Advancing prediction with data assimilation

Apr 4, 2016 - by Staff

April 4, 2016 | If scientists could directly measure the properties of all the water throughout the world’s oceans, they wouldn’t need help from NCAR scientist Alicia Karspeck. But since large expanses of the oceans are beyond the reach of observing instruments, Karspeck’s work is critical for those who want estimates of temperature, salinity, and other properties of water around the globe.

Scientists need these estimates to better understand the world’s climate system and how it is changing. “It’s painstaking work, but my hope is it will lead to major advances in climate modeling and long-term prediction,” Karspeck said.

She is one of a dozen or so researchers at NCAR who spend their days on data assimilation, a field that is becoming increasingly important for the geosciences and other areas of research.

Broadly speaking, data assimilation is any method of enabling computer models to utilize relevant observations. Part science and part art, it involves figuring out how to get available measurements--which may be sparse, tightly clustered, or irregularly scattered--into models that tend to simplify the world by breaking it into gridded boxes.

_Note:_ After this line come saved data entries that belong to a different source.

-- pv_equiv track=rewrite | github.com/caleb765landis/Advent-Of-Code-2023-Solutions | day_1.py | getCalValStrs
-- ===== SOURCE A (Python) =====
-- class CalibratiionValueException(Exception):
--     def __init__(self, message):
--         self.message = message
--         super().__init__(self.message)
--
-- nums = {
--     "one": 1,
--     "two": 2,
--     "three": 3,
--     "four": 4,
--     "five": 5,
--     "six": 6,
--     "seven": 7,
--     "eight": 8,
--     "nine": 9,
--     "zero": 0
-- }
--
-- def getCalValStrs(line=""):
--     if len(line) == 0:
--         raise CalibratiionValueException("ERROR: Line cannot be empty.")
--
--     # find indexes for first and last appearances of an integer
--
--     firstIntIndex = -1
--     lastIntIndex = -1
--
--     for i, char in enumerate(line):
--         if char.isdigit():
--             firstIntIndex = i
--             first = char
--             break
--
--     # get last digit
--     for i, char in enumerate(line[::-1]):
--         if char.isdigit():
--             lastIntIndex = len(line) - i - 1
--             last = char
--             break
--
--     # check if each number spelled out is in the line
--     # if it's found in the line, we can also compare it with the current first and last number appearances
--
--     for numStr, num in nums.items():
--         # find first appearance of substr
--         firstStrIndex = line.find(numStr)
--
--         # find last appearance of substr
--         lastStrIndex = line.rfind(numStr)
--
--         # if numStr was found in the line
--         if firstStrIndex != -1 or lastStrIndex != -1:
--             # check if this is the first number that appears in the line
--
--             # if firstIntIndex's value is -1, then this is the first number that has been found, so set it as the first number that appears
--             if firstIntIndex == -1:
--                 first = str(num)
--                 firstIntIndex = firstStrIndex
--
--             # otherwise first number that appears has already been found,
--             # so compare that first number's index with this index to see if this appears first
--             # if this number's index is less than the current first appearing index, then this number appears first
--             elif firstIntIndex > firstStrIndex:
--                 first = str(num)
--                 firstIntIndex = firstStrIndex
--
--             # otherwise this spelled out number was found after another number in the list,
--             # so now check if this is the last number that appears in the line
--
--             # if lastIntIndex's value is -1, then this is the first number that has been found, so set it as the last number that appears
--             if lastIntIndex == -1:
--                 last = str(num)
--                 lastIntIndex = lastStrIndex
--
--             # otherwise last number that appears has already been found,
--             # so compare that last number's index with this index to see if this appears last
--             # if this number's index is greater than the current last appearing index, then this number appears after
--             elif lastIntIndex < lastStrIndex:
--                 last = str(num)
--                 lastIntIndex = lastStrIndex
--
--     calVal = ""
--     calVal += first
--     calVal += last
--
--     if len(calVal) != 2:
--         raise CalibratiionValueException(
--             "ERROR: Calibration Value must be a 2 digit number.")
--
--     return int(calVal)
-- ===== SOURCE B (Python) =====
-- class CalibratiionValueException(Exception):
--     def __init__(self, message):
--         self.message = message
--         super().__init__(self.message)
--
-- nums = {
--     "one": 1, "two": 2, "three": 3, "four": 4, "five": 5,
--     "six": 6, "seven": 7, "eight": 8, "nine": 9, "zero": 0
-- }
--
-- def getCalValStrs(line=""):
--     # Single left-to-right scan: at each index take the digit there, or the
--     # first spelled-out number starting there; first/last token give the value.
--     if len(line) == 0:
--         raise CalibratiionValueException("ERROR: Line cannot be empty.")
--     first = None
--     last = None
--     for i, ch in enumerate(line):
--         if ch.isdigit():
--             tok = ch
--         else:
--             tok = None
--             for word, num in nums.items():
--                 if line.startswith(word, i):
--                     tok = str(num)
--                     break
--         if tok is not None:
--             if first is None:
--                 first = tok
--             last = tok
--     return int(first + last)
-- ===== Notes on version B (the rewrite author's own statement) =====
-- stated objective: alternative
-- what changed: Replaces A's three passes (forward digit scan, backward digit scan, then a per-word find/rfind pass with index bookkeeping) by one left-to-right scan that determines the token (digit or spelled word) starting at each position and keeps the first and last token seen.
import Mathlib
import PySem

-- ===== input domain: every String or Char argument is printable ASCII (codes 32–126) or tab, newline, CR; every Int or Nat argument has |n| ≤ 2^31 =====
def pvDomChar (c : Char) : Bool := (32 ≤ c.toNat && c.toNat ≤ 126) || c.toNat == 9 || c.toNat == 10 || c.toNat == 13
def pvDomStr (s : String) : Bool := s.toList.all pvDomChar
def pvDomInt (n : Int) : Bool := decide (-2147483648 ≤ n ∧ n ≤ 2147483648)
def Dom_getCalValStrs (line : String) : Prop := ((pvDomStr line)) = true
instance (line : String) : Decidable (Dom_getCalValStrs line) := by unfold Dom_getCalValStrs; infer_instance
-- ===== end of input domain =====

-- B replaces A's three passes (forward/backward digit scans plus a per-word find/rfind pass)
-- by a single left-to-right scan keeping the first and last token; same return value on Pre_.

-- the module-level dict `nums`, in insertion order (shared constant of the module)
def pvWords : List (List Char × Int) :=
  [("one".toList, 1), ("two".toList, 2), ("three".toList, 3), ("four".toList, 4),
   ("five".toList, 5), ("six".toList, 6), ("seven".toList, 7), ("eight".toList, 8),
   ("nine".toList, 9), ("zero".toList, 0)]

-- ===== PORT A =====
-- `for i, char in enumerate(line): if char.isdigit(): firstIntIndex = i; first = char; break`
def digitScanF : List (Int × Char) → Int × Option (List Char)
  | [] => (-1, none)
  | (i, c) :: rest =>
      if PySem.Chars.isdigit c then (i, some [c]) else digitScanF rest

-- `for i, char in enumerate(line[::-1]): if char.isdigit(): lastIntIndex = len(line) - i - 1; last = char; break`
def digitScanL (n : Int) : List (Int × Char) → Int × Option (List Char)
  | [] => (-1, none)
  | (i, c) :: rest =>
      if PySem.Chars.isdigit c then (n - i - 1, some [c]) else digitScanL n rest

-- one iteration of `for numStr, num in nums.items(): ...`
def spellStep (cs : List Char) (st : (Int × Option (List Char)) × (Int × Option (List Char)))
    (p : List Char × Int) : (Int × Option (List Char)) × (Int × Option (List Char)) :=
  let fsi := PySem.Chars.find cs p.1
  let lsi := PySem.Chars.rfind cs p.1
  if fsi ≠ -1 ∨ lsi ≠ -1 then
    let fst' := if st.1.1 = -1 then (fsi, some (PySem.Int.toChars p.2))
                else if fsi < st.1.1 then (fsi, some (PySem.Int.toChars p.2))
                else st.1
    let lst' := if st.2.1 = -1 then (lsi, some (PySem.Int.toChars p.2))
                else if st.2.1 < lsi then (lsi, some (PySem.Int.toChars p.2))
                else st.2
    (fst', lst')
  else st

def getCalValStrs (line : String) : Int :=
  let cs := line.toList
  if cs.length = 0 then 0  -- Python raises CalibratiionValueException; excluded by Pre_
  else
    let f0 := digitScanF (PySem.List.enumerate cs 0)
    let rev := (PySem.List.slice? cs none none (-1)).getD []   -- line[::-1]
    let l0 := digitScanL (cs.length : Int) (PySem.List.enumerate rev 0)
    let r := pvWords.foldl (spellStep cs) (f0, l0)
    -- calVal = "" + first + last; NameError if first/last unbound: excluded by Pre_
    let calVal := (r.1.2).getD [] ++ (r.2.2).getD []
    if calVal.length ≠ 2 then 0  -- Python raises CalibratiionValueException; unreachable under Pre_
    else (PySem.Int.ofChars? calVal).getD 0

-- ===== PORT B =====
-- inner `for word, num in nums.items(): if line.startswith(word, i): tok = str(num); break`
def wordTok (suffix : List Char) : List (List Char × Int) → Option (List Char)
  | [] => none
  | (w, v) :: rest =>
      if PySem.Chars.startswith suffix w then some (PySem.Int.toChars v)
      else wordTok suffix rest

-- one iteration of `for i, ch in enumerate(line)`; `line.startswith(word, i)` (0 ≤ i) is
-- exactly `startswith` on the suffix `line[i:]` — ported via slice, which is exact here.
def bStep (cs : List Char) (st : Option (List Char) × Option (List Char)) (p : Int × Char) :
    Option (List Char) × Option (List Char) :=
  let tok := if PySem.Chars.isdigit p.2 then some [p.2]
             else wordTok (PySem.List.slice cs (some p.1) none) pvWords
  match tok with
  | none => st
  | some t => (match st.1 with | some a => some a | none => some t, some t)

def getCalValStrs_alt (line : String) : Int :=
  let cs := line.toList
  if cs.length = 0 then 0  -- raise: excluded by Pre_
  else
    match (PySem.List.enumerate cs 0).foldl (bStep cs) (none, none) with
    | (some a, some b) => (PySem.Int.ofChars? (a ++ b)).getD 0
    | _ => 0  -- first/last still None: Python raises; excluded by Pre_

-- ===== PRECONDITION & SPEC =====
-- Pre_ excludes exactly the inputs on which A raises: the empty line
-- (CalibratiionValueException) and non-empty lines containing neither a digit nor a
-- spelled-out number (NameError: `first`/`last` unbound).
def Pre_getCalValStrs (line : String) : Prop :=
  line.toList ≠ [] ∧
  (line.toList.any PySem.Chars.isdigit = true ∨
   pvWords.any (fun p => PySem.Chars.isIn p.1 line.toList) = true)
instance (line : String) : Decidable (Pre_getCalValStrs line) := by
  unfold Pre_getCalValStrs; infer_instance

def pvWitness_getCalValStrs : String := "a1b"

def Spec_getCalValStrs (line : String) (out : Int) : Prop := out = getCalValStrs_alt line
instance (line : String) (out : Int) : Decidable (Spec_getCalValStrs line out) := by
  unfold Spec_getCalValStrs; infer_instance

-- ===== CLAIM (what is proved, stated in full; the proofs are below) =====
def Claim_equal_getCalValStrs : Prop :=
  ∀ (line : String), Dom_getCalValStrs line → Pre_getCalValStrs line →
    Spec_getCalValStrs line (getCalValStrs line)

-- ===== LEMMAS AND PROOFS =====

-- the token (digit or first matching spelled word of ws) starting at position i
def tokW (cs : List Char) (ws : List (List Char × Int)) (i : Nat) : Option (List Char) :=
  match cs[i]? with
  | none => none
  | some c => if PySem.Chars.isdigit c then some [c] else wordTok (cs.drop i) ws

-- first token at position ≥ k, with its position
def firstP (cs : List Char) (ws : List (List Char × Int)) (k : Nat) : Option (Nat × List Char) :=
  if _h : k < cs.length then
    match tokW cs ws k with
    | some t => some (k, t)
    | none => firstP cs ws (k + 1)
  else none
termination_by cs.length - k

-- last token at position ≥ k, with its position
def lastSeg (cs : List Char) (ws : List (List Char × Int)) (k : Nat) : Option (Nat × List Char) :=
  if _h : k < cs.length then
    match lastSeg cs ws (k + 1) with
    | some p => some p
    | none => (tokW cs ws k).map (fun t => (k, t))
  else none
termination_by cs.length - k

Commonly used in weather forecasting, the technique can improve simulations and help scientists predict future events with more confidence. It can also identify deficiencies in both models and observations.

As models have become more powerful and observations more numerous, the technique has become so critical that NCAR last year launched a Data Assimilation Program to better leverage expertise across its seven labs.

“Activities in data assimilation have grown well beyond traditional applications in numerical weather prediction for the atmosphere and now span across NCAR’s laboratories,” said NCAR Director Jim Hurrell. “The Data Assimilation program is designed to enhance data assimilation research at NCAR, while at the same time serving the broader U.S. research community.”

Side-by-side US maps of observations and forecasts - data assimilation helps predictions

Scientists are using data assimilation techniques to input a range of North American observations into experimental, high-resolution U.S. forecasts. These real-time ensemble forecasts are publicly available while they're being tested. (@UCAR. This image is freely available for media & nonprofit use.)


Improving prediction

Created by the NCAR Directorate, the Data Assimilation Program is designed to advance prediction of events ranging from severe weather and floods to air pollution outbreaks and peaks in the solar cycle.

One of its goals is to encourage collaborations among data assimilation experts at NCAR and the larger research community. For example, scientists in several labs are joining forces to apply data assimilation methods to satellite measurements to create a database of global winds and other atmospheric properties. This database will then be used for a broad range of climate and weather studies.

The program also provides funding to hire postdocs at NCAR to focus on data assimilation projects as well as for a software engineer to support such activities.

NCAR scientist Chris Snyder coordinates the Data Assimilation Program
NCAR Senior Scientist Chris Snyder coordinates the Data Assimilation Program.

"By bringing money to the table, we’re building up data assimilation capability across NCAR,” said NCAR Senior Scientist Chris Snyder, who coordinates the Data Assimilation Program. “This is critical because data assimilation provides a framework to scientists throughout the atmospheric and related sciences who need to assess where the uncertainties are and how a given observation can help.”

NCAR Senior Scientist Jeff Anderson, who oversees the Data Assimilation Research Testbed (DART), says that data assimilation has become central for the geosciences. DART is a software environment that helps researchers develop data assimilation methods and observations with various computer models.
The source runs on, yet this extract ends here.